*What you should do*
Repeat the stretch of entries below from the line with "import Mathlib" through the line with "def overlap_counts_alt (pred_tokens". Include both ends and add nothing.

◇ ◇ ◇ ◇ ◇ ◇ ◇

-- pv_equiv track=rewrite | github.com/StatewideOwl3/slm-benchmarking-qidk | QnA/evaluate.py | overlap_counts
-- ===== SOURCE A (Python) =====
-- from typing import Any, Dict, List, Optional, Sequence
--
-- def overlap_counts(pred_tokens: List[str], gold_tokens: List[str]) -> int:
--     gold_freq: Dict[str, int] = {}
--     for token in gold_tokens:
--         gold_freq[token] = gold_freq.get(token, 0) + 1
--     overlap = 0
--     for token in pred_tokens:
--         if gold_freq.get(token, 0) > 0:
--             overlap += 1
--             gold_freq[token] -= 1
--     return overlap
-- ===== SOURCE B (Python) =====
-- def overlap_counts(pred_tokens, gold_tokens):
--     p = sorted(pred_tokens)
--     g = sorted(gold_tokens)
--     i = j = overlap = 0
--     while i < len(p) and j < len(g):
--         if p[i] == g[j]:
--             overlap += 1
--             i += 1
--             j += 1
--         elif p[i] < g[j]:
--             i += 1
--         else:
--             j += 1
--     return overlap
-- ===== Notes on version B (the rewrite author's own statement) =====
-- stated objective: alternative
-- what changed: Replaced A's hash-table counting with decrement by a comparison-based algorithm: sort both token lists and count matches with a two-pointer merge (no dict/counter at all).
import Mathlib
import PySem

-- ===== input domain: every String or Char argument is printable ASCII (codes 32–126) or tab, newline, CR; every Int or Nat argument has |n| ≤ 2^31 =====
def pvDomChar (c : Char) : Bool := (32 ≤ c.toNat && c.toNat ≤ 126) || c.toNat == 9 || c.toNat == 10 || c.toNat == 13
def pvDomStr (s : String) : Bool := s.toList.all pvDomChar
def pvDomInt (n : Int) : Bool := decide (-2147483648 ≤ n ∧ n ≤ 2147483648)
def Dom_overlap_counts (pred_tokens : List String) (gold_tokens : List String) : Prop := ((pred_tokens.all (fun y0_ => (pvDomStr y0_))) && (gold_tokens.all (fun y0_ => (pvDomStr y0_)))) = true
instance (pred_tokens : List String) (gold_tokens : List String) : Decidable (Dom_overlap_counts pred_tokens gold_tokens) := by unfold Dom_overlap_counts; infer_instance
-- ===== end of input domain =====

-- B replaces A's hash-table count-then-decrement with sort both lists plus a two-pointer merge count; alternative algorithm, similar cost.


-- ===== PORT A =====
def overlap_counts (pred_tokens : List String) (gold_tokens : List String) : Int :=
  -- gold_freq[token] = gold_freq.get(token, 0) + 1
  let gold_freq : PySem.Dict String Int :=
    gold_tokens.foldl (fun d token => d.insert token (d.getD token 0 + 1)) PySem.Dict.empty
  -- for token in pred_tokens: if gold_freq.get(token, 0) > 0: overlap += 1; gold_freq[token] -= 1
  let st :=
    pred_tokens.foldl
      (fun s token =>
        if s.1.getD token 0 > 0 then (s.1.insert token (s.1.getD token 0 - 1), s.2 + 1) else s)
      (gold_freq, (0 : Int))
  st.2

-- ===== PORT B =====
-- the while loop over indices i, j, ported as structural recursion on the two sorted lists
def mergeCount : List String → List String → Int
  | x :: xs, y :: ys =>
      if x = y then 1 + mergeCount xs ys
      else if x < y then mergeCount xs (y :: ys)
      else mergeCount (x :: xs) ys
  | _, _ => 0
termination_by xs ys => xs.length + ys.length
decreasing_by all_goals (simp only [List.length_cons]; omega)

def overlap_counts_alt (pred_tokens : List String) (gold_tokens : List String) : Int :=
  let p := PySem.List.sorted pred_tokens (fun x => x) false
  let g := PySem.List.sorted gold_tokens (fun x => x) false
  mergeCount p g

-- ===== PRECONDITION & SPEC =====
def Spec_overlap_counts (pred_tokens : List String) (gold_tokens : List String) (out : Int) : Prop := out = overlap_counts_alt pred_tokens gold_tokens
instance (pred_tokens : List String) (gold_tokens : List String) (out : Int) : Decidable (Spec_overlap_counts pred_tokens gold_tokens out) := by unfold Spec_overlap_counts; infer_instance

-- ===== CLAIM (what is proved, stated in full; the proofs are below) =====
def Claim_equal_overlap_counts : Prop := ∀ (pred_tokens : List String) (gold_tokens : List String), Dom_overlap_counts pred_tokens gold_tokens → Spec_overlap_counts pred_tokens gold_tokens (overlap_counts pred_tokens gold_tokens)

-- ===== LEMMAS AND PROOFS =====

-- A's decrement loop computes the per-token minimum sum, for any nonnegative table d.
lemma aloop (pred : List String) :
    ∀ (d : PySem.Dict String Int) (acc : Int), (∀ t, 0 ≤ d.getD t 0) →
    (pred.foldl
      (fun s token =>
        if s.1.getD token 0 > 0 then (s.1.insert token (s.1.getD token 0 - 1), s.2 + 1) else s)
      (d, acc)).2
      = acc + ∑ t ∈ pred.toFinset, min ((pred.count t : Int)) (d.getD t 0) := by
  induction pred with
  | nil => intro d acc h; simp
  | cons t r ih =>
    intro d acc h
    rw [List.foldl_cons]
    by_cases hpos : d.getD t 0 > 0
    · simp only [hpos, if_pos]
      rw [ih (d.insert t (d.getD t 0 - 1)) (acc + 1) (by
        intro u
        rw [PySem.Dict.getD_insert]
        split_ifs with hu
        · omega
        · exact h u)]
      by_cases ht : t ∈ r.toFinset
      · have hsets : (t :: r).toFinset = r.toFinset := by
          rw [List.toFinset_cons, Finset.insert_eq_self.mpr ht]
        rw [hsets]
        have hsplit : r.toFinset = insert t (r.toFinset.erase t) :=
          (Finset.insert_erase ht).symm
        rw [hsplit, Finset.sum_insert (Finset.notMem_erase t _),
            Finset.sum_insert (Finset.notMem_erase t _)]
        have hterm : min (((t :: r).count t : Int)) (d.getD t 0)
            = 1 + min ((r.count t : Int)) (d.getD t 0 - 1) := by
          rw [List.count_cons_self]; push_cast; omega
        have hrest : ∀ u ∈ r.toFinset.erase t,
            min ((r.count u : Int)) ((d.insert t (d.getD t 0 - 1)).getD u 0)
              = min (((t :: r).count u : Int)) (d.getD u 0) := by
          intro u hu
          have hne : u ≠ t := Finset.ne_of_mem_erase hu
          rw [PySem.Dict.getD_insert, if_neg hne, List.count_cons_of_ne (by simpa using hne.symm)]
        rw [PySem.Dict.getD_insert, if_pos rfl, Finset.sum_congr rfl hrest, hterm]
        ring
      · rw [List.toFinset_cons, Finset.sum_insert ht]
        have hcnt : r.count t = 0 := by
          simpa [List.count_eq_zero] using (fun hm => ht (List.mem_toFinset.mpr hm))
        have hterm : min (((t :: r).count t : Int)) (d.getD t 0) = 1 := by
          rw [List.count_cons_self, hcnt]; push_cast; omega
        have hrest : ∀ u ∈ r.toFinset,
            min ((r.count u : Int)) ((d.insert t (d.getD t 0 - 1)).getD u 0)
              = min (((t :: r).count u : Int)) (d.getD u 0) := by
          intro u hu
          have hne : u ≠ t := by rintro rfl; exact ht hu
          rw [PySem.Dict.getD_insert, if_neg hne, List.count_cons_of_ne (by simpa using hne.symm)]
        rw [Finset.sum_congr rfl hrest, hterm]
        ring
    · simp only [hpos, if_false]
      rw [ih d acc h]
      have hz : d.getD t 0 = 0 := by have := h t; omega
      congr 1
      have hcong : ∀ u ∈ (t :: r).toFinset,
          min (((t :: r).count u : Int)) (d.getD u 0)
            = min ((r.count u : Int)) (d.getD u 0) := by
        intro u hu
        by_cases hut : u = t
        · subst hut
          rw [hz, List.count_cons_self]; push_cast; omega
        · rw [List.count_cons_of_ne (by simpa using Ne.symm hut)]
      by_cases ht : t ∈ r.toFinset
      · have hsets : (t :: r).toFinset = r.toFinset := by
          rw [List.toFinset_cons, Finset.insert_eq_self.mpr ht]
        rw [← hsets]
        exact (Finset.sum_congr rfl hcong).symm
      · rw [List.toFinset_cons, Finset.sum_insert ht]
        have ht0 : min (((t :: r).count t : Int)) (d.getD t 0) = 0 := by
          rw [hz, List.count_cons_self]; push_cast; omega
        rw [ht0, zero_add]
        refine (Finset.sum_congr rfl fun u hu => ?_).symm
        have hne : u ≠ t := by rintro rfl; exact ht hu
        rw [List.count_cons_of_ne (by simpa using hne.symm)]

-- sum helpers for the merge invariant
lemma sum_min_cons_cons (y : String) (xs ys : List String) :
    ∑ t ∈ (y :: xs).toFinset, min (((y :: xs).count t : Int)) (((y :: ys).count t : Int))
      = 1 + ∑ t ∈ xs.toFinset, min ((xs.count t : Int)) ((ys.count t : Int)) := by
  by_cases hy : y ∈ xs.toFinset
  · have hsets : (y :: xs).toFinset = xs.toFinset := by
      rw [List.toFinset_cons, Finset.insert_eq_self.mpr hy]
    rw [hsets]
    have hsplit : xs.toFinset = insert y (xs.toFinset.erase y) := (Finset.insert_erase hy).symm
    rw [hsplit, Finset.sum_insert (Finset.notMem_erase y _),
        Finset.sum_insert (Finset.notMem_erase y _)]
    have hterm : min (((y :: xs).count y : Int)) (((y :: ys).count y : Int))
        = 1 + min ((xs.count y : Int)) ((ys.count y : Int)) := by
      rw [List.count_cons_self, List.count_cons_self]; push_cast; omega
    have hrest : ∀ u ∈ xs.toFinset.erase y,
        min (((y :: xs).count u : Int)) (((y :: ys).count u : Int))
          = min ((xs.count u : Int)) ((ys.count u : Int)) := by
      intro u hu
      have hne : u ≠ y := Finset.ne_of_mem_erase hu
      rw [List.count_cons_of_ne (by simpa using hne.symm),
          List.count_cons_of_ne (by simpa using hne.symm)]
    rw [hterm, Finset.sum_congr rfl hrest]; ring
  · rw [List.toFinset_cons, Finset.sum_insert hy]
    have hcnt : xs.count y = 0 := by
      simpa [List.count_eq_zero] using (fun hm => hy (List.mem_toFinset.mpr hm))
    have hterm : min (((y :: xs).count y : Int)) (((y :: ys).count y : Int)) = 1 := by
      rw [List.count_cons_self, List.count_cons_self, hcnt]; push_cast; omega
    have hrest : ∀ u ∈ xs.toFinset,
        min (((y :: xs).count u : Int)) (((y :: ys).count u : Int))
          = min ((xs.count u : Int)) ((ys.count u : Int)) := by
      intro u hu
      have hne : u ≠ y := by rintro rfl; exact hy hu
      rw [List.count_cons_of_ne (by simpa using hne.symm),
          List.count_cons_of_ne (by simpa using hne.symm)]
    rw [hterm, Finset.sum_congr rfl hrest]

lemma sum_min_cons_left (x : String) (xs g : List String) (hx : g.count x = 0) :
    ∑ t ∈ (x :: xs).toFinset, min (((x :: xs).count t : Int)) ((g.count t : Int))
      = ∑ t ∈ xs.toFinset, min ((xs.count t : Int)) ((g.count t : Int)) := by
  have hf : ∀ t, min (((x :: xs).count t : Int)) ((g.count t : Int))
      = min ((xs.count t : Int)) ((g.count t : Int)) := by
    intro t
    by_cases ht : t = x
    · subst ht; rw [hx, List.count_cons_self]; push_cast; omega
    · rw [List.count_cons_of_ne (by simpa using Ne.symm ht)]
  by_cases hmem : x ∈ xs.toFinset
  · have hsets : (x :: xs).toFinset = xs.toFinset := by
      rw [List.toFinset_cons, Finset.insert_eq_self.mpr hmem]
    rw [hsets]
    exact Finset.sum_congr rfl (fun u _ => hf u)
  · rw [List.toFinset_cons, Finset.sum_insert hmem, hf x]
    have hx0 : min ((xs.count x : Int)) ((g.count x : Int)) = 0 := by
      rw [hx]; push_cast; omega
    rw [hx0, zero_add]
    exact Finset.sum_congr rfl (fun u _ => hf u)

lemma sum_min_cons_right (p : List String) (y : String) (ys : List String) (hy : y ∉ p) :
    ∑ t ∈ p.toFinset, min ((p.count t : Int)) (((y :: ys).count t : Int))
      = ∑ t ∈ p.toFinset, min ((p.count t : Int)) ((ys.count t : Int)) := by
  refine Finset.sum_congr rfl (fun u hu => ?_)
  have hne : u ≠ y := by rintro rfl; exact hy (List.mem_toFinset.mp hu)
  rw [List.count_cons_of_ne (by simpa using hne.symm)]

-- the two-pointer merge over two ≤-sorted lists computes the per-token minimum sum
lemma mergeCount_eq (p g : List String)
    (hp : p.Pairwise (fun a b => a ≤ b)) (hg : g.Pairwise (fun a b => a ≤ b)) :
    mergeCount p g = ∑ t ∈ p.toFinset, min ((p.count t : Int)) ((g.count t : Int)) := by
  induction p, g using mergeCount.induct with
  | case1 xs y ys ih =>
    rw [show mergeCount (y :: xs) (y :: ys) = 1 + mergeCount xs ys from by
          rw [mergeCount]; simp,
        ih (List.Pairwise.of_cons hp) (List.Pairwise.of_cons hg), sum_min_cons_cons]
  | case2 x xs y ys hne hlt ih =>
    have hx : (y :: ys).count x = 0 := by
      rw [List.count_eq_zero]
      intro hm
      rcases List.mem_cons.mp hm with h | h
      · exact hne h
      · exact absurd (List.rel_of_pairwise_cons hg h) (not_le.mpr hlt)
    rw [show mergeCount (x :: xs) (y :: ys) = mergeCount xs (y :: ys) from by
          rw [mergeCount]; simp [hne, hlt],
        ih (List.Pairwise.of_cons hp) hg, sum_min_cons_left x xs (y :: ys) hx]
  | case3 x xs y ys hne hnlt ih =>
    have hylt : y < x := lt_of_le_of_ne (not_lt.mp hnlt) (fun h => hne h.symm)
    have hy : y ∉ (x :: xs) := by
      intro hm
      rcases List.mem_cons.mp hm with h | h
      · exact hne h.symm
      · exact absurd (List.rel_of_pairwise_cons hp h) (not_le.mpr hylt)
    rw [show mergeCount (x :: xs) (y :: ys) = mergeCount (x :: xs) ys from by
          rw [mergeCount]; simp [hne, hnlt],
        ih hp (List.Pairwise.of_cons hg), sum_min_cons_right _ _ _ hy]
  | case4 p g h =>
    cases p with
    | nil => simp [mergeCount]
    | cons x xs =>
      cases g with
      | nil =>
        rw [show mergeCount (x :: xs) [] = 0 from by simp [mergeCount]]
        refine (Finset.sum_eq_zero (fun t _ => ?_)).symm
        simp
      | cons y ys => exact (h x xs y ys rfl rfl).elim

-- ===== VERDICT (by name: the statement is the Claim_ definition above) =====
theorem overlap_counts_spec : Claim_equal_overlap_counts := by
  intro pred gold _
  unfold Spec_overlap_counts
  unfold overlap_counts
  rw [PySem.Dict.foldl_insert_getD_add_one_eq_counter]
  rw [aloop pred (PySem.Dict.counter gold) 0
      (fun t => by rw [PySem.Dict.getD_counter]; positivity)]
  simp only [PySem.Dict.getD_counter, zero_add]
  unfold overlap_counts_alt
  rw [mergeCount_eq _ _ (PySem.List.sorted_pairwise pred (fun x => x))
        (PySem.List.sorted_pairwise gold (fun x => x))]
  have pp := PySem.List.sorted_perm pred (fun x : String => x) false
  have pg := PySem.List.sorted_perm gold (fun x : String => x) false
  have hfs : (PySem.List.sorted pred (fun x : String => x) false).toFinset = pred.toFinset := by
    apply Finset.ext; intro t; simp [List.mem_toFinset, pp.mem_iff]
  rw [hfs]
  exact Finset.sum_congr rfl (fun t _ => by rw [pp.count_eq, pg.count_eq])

◇ ◇ ◇ ◇ ◇ ◇ ◇

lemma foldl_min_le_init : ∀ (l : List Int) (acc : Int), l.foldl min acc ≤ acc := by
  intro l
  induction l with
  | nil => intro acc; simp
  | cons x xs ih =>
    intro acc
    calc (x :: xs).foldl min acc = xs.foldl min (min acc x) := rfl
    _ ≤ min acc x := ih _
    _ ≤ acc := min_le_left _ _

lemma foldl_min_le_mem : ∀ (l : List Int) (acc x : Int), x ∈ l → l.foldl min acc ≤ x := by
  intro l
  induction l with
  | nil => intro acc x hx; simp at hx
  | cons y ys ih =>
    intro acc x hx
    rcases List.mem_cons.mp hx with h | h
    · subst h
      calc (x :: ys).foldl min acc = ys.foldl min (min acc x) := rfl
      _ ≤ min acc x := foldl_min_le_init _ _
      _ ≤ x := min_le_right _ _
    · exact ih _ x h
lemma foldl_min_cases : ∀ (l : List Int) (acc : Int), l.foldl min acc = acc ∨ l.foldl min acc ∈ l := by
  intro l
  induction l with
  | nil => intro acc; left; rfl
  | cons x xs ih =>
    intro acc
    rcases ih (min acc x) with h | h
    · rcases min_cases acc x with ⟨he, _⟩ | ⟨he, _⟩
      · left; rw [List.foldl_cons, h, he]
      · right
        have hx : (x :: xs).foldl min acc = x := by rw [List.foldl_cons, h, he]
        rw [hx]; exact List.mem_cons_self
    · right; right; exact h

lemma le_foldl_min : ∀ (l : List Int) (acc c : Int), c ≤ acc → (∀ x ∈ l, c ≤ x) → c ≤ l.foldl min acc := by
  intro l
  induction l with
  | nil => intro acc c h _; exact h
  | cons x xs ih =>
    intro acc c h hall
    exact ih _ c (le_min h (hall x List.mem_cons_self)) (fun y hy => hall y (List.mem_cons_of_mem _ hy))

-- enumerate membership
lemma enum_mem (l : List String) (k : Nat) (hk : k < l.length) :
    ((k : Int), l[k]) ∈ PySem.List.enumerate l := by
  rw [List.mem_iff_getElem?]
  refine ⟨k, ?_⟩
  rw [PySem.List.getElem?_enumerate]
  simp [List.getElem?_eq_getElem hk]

◇ ◇ ◇ ◇ ◇ ◇ ◇

*Answer section*
import Mathlib
import PySem

-- ===== input domain: every String or Char argument is printable ASCII (codes 32–126) or tab, newline, CR; every Int or Nat argument has |n| ≤ 2^31 =====
def pvDomChar (c : Char) : Bool := (32 ≤ c.toNat && c.toNat ≤ 126) || c.toNat == 9 || c.toNat == 10 || c.toNat == 13
def pvDomStr (s : String) : Bool := s.toList.all pvDomChar
def pvDomInt (n : Int) : Bool := decide (-2147483648 ≤ n ∧ n ≤ 2147483648)
def Dom_overlap_counts (pred_tokens : List String) (gold_tokens : List String) : Prop := ((pred_tokens.all (fun y0_ => (pvDomStr y0_))) && (gold_tokens.all (fun y0_ => (pvDomStr y0_)))) = true
instance (pred_tokens : List String) (gold_tokens : List String) : Decidable (Dom_overlap_counts pred_tokens gold_tokens) := by unfold Dom_overlap_counts; infer_instance
-- ===== end of input domain =====

-- B replaces A's hash-table count-then-decrement with sort both lists plus a two-pointer merge count; alternative algorithm, similar cost.


-- ===== PORT A =====
def overlap_counts (pred_tokens : List String) (gold_tokens : List String) : Int :=
  -- gold_freq[token] = gold_freq.get(token, 0) + 1
  let gold_freq : PySem.Dict String Int :=
    gold_tokens.foldl (fun d token => d.insert token (d.getD token 0 + 1)) PySem.Dict.empty
  -- for token in pred_tokens: if gold_freq.get(token, 0) > 0: overlap += 1; gold_freq[token] -= 1
  let st :=
    pred_tokens.foldl
      (fun s token =>
        if s.1.getD token 0 > 0 then (s.1.insert token (s.1.getD token 0 - 1), s.2 + 1) else s)
      (gold_freq, (0 : Int))
  st.2

-- ===== PORT B =====
-- the while loop over indices i, j, ported as structural recursion on the two sorted lists
def mergeCount : List String → List String → Int
  | x :: xs, y :: ys =>
      if x = y then 1 + mergeCount xs ys
      else if x < y then mergeCount xs (y :: ys)
      else mergeCount (x :: xs) ys
  | _, _ => 0
termination_by xs ys => xs.length + ys.length
decreasing_by all_goals (simp only [List.length_cons]; omega)

def overlap_counts_alt (pred_tokens : List String) (gold_tokens : List String) : Int :=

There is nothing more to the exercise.